[Stored data entries]
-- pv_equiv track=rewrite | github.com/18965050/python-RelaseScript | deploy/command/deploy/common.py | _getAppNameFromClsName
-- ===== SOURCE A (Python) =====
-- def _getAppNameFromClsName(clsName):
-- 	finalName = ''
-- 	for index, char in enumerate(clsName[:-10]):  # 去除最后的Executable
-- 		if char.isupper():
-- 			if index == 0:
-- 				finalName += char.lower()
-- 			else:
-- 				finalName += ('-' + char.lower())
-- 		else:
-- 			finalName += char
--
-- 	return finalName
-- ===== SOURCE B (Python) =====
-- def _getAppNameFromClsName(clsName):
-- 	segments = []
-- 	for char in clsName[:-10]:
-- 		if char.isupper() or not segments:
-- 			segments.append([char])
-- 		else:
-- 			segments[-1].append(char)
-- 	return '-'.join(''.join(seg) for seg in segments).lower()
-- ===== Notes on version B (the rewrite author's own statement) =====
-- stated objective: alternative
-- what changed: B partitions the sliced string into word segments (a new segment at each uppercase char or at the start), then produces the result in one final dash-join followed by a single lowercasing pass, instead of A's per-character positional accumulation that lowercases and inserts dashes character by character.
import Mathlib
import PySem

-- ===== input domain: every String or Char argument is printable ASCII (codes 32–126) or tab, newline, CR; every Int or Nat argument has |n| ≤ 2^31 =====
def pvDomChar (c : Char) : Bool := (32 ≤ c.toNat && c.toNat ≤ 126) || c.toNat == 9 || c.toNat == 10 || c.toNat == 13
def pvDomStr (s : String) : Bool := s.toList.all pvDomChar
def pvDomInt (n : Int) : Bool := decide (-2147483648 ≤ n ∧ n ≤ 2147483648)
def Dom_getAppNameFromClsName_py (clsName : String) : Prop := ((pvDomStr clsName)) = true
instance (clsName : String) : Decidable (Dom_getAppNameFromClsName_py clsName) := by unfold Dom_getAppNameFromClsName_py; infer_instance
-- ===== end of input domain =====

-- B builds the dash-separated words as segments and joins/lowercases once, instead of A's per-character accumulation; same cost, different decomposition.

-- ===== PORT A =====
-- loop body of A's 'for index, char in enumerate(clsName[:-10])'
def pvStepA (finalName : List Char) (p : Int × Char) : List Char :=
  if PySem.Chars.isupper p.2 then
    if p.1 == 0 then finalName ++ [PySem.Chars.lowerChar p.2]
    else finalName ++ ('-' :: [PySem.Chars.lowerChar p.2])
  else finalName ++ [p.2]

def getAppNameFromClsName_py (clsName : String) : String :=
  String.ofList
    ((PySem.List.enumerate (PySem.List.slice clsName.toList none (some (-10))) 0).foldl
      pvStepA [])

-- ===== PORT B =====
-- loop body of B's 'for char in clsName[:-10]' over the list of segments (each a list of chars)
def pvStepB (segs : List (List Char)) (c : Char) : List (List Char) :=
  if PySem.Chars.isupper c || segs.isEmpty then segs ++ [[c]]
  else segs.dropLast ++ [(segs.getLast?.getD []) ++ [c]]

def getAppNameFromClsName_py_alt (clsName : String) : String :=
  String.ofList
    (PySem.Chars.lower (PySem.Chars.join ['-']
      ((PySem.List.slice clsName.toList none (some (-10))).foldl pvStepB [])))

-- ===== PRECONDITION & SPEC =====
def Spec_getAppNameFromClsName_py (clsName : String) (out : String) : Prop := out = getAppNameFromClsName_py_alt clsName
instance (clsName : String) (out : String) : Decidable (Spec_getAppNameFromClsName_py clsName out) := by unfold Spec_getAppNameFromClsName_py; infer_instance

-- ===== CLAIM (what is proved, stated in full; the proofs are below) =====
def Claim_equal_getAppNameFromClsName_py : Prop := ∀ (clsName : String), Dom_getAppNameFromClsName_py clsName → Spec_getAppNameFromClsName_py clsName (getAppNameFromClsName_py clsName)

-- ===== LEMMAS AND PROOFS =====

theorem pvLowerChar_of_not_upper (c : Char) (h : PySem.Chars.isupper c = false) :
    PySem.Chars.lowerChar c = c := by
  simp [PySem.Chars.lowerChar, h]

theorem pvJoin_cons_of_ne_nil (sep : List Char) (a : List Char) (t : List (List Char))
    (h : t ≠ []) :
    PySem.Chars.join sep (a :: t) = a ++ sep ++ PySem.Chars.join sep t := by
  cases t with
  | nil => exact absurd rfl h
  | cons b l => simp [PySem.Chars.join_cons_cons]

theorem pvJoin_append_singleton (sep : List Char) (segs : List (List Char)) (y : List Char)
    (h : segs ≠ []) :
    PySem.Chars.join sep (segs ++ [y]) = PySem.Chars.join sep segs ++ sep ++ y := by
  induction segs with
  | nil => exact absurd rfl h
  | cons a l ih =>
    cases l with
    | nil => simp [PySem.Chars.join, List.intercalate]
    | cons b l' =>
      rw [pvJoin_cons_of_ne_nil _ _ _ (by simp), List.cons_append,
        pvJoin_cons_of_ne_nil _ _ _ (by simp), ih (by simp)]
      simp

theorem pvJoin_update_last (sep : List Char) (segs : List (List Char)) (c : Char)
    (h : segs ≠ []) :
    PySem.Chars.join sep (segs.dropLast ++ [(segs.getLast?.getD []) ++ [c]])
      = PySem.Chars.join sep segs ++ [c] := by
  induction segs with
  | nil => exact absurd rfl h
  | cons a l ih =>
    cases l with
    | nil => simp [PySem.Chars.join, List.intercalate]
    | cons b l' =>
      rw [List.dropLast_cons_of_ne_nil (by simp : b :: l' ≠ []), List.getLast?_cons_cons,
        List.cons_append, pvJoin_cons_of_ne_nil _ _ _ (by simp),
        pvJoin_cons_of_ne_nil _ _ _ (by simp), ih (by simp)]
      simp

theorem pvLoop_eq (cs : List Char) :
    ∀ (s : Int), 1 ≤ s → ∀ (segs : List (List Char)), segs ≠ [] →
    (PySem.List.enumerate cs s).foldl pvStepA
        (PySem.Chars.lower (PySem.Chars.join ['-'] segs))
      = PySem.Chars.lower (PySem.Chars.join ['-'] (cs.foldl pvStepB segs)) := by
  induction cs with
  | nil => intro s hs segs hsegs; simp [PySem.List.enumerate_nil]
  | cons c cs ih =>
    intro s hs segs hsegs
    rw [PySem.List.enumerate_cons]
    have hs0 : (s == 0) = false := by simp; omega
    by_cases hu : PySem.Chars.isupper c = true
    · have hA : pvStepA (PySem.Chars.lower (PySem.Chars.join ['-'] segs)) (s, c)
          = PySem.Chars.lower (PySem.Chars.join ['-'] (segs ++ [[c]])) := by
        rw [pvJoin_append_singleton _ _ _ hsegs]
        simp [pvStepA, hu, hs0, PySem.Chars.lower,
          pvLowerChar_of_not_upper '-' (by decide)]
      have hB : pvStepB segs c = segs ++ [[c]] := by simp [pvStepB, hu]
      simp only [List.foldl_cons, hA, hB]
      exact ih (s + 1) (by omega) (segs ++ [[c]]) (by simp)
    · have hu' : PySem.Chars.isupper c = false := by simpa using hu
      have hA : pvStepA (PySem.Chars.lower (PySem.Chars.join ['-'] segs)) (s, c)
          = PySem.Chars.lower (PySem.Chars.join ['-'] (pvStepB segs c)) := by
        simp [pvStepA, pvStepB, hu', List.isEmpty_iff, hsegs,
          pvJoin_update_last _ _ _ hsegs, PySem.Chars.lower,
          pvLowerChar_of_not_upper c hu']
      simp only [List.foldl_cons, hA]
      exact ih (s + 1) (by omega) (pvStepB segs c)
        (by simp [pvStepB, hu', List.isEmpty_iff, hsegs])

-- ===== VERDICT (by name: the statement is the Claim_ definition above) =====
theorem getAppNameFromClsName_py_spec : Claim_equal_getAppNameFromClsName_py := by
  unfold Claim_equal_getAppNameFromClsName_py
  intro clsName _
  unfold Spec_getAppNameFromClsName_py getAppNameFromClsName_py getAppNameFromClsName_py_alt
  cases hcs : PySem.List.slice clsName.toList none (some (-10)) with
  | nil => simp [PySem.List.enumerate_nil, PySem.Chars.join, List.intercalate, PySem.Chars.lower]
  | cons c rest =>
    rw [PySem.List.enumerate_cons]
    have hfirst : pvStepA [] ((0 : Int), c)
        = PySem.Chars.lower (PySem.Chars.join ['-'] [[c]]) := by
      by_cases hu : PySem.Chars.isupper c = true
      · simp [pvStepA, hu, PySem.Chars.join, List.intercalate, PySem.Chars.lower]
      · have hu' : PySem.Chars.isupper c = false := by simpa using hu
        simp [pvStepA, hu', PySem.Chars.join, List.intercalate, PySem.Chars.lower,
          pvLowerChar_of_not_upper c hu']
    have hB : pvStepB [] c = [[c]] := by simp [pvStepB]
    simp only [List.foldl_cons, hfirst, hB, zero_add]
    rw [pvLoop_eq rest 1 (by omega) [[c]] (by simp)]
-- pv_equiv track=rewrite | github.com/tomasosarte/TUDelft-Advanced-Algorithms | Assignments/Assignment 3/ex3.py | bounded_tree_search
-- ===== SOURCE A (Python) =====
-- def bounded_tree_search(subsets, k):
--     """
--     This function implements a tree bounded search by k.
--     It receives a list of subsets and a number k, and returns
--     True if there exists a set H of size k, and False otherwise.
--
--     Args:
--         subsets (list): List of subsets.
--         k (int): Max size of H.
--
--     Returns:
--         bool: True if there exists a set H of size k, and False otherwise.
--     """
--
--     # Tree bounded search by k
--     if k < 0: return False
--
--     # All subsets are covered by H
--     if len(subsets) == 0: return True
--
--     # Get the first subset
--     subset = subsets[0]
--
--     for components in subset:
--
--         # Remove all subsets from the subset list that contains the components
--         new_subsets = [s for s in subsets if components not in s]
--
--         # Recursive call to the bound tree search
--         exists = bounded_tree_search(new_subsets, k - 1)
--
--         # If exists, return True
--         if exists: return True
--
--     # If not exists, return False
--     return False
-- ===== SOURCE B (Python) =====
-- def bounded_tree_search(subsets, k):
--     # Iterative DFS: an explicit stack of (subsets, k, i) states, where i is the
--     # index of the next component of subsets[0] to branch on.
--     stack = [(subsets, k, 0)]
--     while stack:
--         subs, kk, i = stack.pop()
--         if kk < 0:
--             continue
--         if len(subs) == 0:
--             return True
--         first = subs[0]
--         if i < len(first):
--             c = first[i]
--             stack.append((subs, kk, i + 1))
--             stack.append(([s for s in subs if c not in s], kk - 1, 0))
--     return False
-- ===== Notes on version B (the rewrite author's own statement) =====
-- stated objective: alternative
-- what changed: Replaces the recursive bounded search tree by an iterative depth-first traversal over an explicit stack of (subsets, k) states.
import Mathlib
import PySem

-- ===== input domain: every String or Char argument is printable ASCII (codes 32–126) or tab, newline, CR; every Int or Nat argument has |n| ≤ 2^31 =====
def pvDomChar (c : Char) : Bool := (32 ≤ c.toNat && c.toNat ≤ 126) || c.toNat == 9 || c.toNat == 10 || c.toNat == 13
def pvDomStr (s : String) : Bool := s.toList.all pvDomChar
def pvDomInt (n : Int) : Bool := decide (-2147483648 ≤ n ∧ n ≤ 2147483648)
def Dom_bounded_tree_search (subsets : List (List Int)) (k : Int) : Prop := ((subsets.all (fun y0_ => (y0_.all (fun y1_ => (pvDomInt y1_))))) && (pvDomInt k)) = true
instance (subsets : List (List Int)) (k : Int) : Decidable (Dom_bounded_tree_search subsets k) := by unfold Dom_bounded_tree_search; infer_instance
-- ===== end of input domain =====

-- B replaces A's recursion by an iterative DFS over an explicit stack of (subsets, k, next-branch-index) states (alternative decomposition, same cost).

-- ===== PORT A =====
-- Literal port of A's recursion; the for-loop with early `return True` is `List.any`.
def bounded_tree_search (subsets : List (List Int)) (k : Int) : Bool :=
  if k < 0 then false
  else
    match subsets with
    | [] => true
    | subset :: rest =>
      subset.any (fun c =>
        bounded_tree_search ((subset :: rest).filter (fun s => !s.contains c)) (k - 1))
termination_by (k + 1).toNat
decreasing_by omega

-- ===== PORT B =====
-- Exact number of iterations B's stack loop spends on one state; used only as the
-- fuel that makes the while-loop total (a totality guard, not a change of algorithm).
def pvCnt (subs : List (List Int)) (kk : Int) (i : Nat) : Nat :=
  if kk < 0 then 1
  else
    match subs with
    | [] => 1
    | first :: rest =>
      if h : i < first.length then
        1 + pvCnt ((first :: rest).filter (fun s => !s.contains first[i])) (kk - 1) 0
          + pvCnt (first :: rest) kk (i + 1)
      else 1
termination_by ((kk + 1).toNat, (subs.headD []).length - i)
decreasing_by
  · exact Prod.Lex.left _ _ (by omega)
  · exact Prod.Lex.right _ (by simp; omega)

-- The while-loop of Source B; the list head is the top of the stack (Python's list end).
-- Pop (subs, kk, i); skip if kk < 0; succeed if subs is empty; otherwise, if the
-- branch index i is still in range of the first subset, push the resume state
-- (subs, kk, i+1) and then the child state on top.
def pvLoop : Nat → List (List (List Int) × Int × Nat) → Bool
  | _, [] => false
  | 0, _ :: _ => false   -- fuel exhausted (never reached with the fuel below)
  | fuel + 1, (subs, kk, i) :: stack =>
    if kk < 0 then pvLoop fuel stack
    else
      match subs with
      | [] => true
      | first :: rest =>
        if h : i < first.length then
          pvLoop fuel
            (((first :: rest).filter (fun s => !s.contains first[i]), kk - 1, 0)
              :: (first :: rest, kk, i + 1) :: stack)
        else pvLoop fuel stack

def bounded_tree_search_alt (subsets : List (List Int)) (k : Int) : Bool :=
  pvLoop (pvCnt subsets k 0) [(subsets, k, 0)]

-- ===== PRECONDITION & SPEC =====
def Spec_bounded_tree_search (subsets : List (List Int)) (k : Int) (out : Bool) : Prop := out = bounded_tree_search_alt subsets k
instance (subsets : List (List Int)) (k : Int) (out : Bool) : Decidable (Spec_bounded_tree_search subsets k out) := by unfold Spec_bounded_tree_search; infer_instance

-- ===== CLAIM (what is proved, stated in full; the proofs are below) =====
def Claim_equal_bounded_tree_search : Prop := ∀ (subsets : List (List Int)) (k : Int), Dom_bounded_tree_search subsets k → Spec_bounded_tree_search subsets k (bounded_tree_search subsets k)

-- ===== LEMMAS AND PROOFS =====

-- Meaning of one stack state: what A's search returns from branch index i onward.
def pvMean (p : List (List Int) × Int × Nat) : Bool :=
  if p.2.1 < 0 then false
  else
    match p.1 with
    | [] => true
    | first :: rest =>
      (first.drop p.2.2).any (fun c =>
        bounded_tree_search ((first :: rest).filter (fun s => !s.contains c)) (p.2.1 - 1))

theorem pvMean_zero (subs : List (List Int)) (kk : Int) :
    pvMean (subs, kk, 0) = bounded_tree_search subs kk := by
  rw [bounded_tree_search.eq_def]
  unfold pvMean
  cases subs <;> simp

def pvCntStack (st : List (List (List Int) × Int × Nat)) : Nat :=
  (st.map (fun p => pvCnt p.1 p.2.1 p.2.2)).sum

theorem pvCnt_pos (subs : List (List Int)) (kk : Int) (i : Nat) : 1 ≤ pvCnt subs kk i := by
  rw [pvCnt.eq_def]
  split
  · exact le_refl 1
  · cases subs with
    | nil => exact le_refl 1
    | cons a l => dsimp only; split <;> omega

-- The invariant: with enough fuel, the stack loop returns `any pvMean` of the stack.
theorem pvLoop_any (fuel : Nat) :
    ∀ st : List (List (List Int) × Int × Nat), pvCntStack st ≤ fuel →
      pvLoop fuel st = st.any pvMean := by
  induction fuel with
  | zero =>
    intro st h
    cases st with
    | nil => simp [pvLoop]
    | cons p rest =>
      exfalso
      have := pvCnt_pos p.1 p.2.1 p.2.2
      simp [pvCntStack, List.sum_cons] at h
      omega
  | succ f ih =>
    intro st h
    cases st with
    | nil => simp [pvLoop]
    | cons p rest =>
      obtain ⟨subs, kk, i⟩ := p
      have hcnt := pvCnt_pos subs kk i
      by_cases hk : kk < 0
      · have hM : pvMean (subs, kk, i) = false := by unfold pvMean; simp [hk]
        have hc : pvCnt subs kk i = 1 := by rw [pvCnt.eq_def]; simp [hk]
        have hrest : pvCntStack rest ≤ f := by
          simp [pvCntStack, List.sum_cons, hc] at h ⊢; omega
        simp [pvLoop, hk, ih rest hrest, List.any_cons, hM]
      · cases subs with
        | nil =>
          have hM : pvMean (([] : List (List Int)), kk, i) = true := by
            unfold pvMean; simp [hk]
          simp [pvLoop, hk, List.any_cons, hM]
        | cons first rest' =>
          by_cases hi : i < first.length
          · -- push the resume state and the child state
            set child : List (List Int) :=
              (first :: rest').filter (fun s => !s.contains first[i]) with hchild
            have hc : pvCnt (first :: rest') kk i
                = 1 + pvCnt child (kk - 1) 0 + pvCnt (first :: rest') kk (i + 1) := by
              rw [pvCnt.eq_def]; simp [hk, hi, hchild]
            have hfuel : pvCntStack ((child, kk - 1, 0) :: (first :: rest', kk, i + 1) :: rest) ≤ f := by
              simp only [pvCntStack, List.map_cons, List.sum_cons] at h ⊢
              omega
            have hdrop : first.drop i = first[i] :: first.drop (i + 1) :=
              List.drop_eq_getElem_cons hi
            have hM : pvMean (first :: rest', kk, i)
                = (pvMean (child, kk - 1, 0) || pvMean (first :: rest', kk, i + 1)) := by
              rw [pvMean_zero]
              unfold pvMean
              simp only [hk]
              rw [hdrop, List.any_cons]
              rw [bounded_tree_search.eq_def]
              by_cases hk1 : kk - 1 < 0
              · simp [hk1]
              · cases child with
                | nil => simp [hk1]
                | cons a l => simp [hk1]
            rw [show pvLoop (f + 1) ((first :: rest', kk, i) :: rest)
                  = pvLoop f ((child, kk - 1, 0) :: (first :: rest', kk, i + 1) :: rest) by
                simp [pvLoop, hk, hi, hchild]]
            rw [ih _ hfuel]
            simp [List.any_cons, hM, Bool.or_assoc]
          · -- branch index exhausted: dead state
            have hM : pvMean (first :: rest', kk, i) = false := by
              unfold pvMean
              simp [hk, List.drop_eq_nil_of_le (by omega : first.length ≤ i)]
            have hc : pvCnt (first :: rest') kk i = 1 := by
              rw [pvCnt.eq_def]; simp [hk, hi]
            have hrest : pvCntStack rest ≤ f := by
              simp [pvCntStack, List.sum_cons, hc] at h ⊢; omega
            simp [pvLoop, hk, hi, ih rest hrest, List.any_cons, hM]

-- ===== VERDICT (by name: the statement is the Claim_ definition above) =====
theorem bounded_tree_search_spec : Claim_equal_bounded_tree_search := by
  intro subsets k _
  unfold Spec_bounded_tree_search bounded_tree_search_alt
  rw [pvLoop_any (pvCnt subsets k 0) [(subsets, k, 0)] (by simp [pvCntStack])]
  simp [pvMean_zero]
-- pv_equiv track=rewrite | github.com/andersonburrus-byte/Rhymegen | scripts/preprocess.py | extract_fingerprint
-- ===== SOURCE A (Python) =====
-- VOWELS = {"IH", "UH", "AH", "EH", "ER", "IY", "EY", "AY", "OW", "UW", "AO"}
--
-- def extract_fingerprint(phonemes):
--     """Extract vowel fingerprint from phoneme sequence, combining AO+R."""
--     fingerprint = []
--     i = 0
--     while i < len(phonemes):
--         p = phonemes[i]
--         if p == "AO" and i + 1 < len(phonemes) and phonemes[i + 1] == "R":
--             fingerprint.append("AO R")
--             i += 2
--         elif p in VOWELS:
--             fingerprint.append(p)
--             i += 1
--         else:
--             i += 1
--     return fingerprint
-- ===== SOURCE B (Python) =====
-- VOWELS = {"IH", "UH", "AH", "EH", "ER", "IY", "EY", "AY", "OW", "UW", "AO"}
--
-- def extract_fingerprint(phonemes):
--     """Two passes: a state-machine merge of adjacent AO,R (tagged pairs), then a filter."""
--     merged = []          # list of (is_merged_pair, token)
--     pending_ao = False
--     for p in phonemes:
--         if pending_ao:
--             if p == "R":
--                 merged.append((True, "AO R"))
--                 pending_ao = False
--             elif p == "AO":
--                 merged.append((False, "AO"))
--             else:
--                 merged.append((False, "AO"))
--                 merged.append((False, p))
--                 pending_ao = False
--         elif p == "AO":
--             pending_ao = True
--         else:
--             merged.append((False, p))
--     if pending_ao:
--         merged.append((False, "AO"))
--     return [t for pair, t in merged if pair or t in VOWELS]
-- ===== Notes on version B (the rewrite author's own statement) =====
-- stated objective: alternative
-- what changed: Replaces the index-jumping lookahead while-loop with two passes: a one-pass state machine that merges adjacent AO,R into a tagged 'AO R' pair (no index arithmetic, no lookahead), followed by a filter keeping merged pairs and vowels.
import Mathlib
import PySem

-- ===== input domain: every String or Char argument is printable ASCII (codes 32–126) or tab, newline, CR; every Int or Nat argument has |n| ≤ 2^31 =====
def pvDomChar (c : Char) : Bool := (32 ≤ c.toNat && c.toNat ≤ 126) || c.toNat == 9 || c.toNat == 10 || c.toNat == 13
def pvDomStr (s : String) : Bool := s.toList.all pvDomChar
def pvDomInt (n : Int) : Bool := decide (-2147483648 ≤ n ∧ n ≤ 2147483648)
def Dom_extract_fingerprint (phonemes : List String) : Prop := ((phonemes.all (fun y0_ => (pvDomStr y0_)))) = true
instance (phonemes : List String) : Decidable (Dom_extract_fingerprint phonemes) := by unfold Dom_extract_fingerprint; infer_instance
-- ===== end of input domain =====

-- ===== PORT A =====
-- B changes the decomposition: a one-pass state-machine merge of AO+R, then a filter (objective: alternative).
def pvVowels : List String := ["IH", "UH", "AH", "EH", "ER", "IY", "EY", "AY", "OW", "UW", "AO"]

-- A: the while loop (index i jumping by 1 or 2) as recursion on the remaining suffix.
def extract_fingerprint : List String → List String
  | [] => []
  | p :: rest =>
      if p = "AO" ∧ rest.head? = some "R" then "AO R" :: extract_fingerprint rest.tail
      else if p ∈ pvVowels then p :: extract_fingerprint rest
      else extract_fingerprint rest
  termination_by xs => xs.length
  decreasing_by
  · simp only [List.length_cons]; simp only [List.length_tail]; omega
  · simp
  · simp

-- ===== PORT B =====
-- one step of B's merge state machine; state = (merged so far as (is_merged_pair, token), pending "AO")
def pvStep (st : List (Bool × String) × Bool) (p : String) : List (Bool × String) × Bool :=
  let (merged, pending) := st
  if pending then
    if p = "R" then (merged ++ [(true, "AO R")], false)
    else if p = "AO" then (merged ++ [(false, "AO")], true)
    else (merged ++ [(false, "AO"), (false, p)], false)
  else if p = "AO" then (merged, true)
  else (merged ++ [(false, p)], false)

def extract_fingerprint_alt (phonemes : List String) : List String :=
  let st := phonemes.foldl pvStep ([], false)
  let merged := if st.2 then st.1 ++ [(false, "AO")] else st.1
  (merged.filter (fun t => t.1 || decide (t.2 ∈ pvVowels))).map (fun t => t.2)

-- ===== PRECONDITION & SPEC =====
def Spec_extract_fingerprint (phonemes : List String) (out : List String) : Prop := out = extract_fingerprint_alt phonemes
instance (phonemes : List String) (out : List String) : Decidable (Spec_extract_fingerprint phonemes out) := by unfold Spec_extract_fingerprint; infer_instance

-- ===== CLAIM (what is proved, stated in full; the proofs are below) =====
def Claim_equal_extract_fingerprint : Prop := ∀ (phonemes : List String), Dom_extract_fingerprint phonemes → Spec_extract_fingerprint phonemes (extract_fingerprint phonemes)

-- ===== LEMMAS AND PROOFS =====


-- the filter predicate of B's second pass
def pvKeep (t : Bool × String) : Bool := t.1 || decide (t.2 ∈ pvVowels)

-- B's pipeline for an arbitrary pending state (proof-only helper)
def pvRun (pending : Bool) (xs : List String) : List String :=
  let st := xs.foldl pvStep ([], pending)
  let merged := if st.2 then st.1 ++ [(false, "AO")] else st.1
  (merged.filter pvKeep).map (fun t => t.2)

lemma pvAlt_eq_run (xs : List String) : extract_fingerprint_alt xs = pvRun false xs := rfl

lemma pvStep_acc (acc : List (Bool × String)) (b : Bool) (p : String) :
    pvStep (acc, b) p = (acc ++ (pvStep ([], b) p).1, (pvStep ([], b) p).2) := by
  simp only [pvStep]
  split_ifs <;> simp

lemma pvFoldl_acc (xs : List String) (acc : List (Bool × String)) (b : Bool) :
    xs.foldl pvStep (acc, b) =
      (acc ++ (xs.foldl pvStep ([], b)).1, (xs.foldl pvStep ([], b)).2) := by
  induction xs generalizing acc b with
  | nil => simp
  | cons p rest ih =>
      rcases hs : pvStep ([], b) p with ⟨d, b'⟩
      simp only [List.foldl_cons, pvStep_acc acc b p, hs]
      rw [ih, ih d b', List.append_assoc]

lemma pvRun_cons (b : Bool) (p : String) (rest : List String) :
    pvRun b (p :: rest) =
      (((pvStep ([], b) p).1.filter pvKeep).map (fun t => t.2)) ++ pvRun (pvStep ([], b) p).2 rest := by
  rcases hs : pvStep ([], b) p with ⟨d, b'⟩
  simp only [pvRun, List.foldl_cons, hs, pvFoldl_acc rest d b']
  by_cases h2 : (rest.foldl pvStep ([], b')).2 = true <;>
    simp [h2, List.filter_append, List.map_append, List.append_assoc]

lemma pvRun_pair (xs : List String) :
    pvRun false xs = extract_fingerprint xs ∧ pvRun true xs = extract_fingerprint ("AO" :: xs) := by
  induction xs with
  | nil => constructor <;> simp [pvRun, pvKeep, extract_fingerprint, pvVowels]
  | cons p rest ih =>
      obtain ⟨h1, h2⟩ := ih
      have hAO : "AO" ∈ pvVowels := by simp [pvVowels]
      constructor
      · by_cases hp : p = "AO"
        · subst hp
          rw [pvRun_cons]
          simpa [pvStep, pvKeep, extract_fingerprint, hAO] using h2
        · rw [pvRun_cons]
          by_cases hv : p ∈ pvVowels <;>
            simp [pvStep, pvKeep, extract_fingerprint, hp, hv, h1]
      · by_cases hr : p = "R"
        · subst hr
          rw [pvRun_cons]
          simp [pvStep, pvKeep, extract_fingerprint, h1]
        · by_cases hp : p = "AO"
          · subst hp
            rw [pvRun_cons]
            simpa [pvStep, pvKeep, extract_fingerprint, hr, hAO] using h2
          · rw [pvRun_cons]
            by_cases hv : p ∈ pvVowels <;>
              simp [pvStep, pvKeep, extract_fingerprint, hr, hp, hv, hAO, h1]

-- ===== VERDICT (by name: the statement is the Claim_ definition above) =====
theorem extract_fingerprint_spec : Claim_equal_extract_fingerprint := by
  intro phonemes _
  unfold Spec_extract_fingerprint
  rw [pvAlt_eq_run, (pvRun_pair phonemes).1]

EXERCISE DETAILS ▸
Pull each line containing "some" from the records.

RESPONSE ▸
    ((PySem.List.enumerate (PySem.List.slice clsName.toList none (some (-10))) 0).foldl
      ((PySem.List.slice clsName.toList none (some (-10))).foldl pvStepB [])))
  cases hcs : PySem.List.slice clsName.toList none (some (-10)) with
      if p = "AO" ∧ rest.head? = some "R" then "AO R" :: extract_fingerprint rest.tail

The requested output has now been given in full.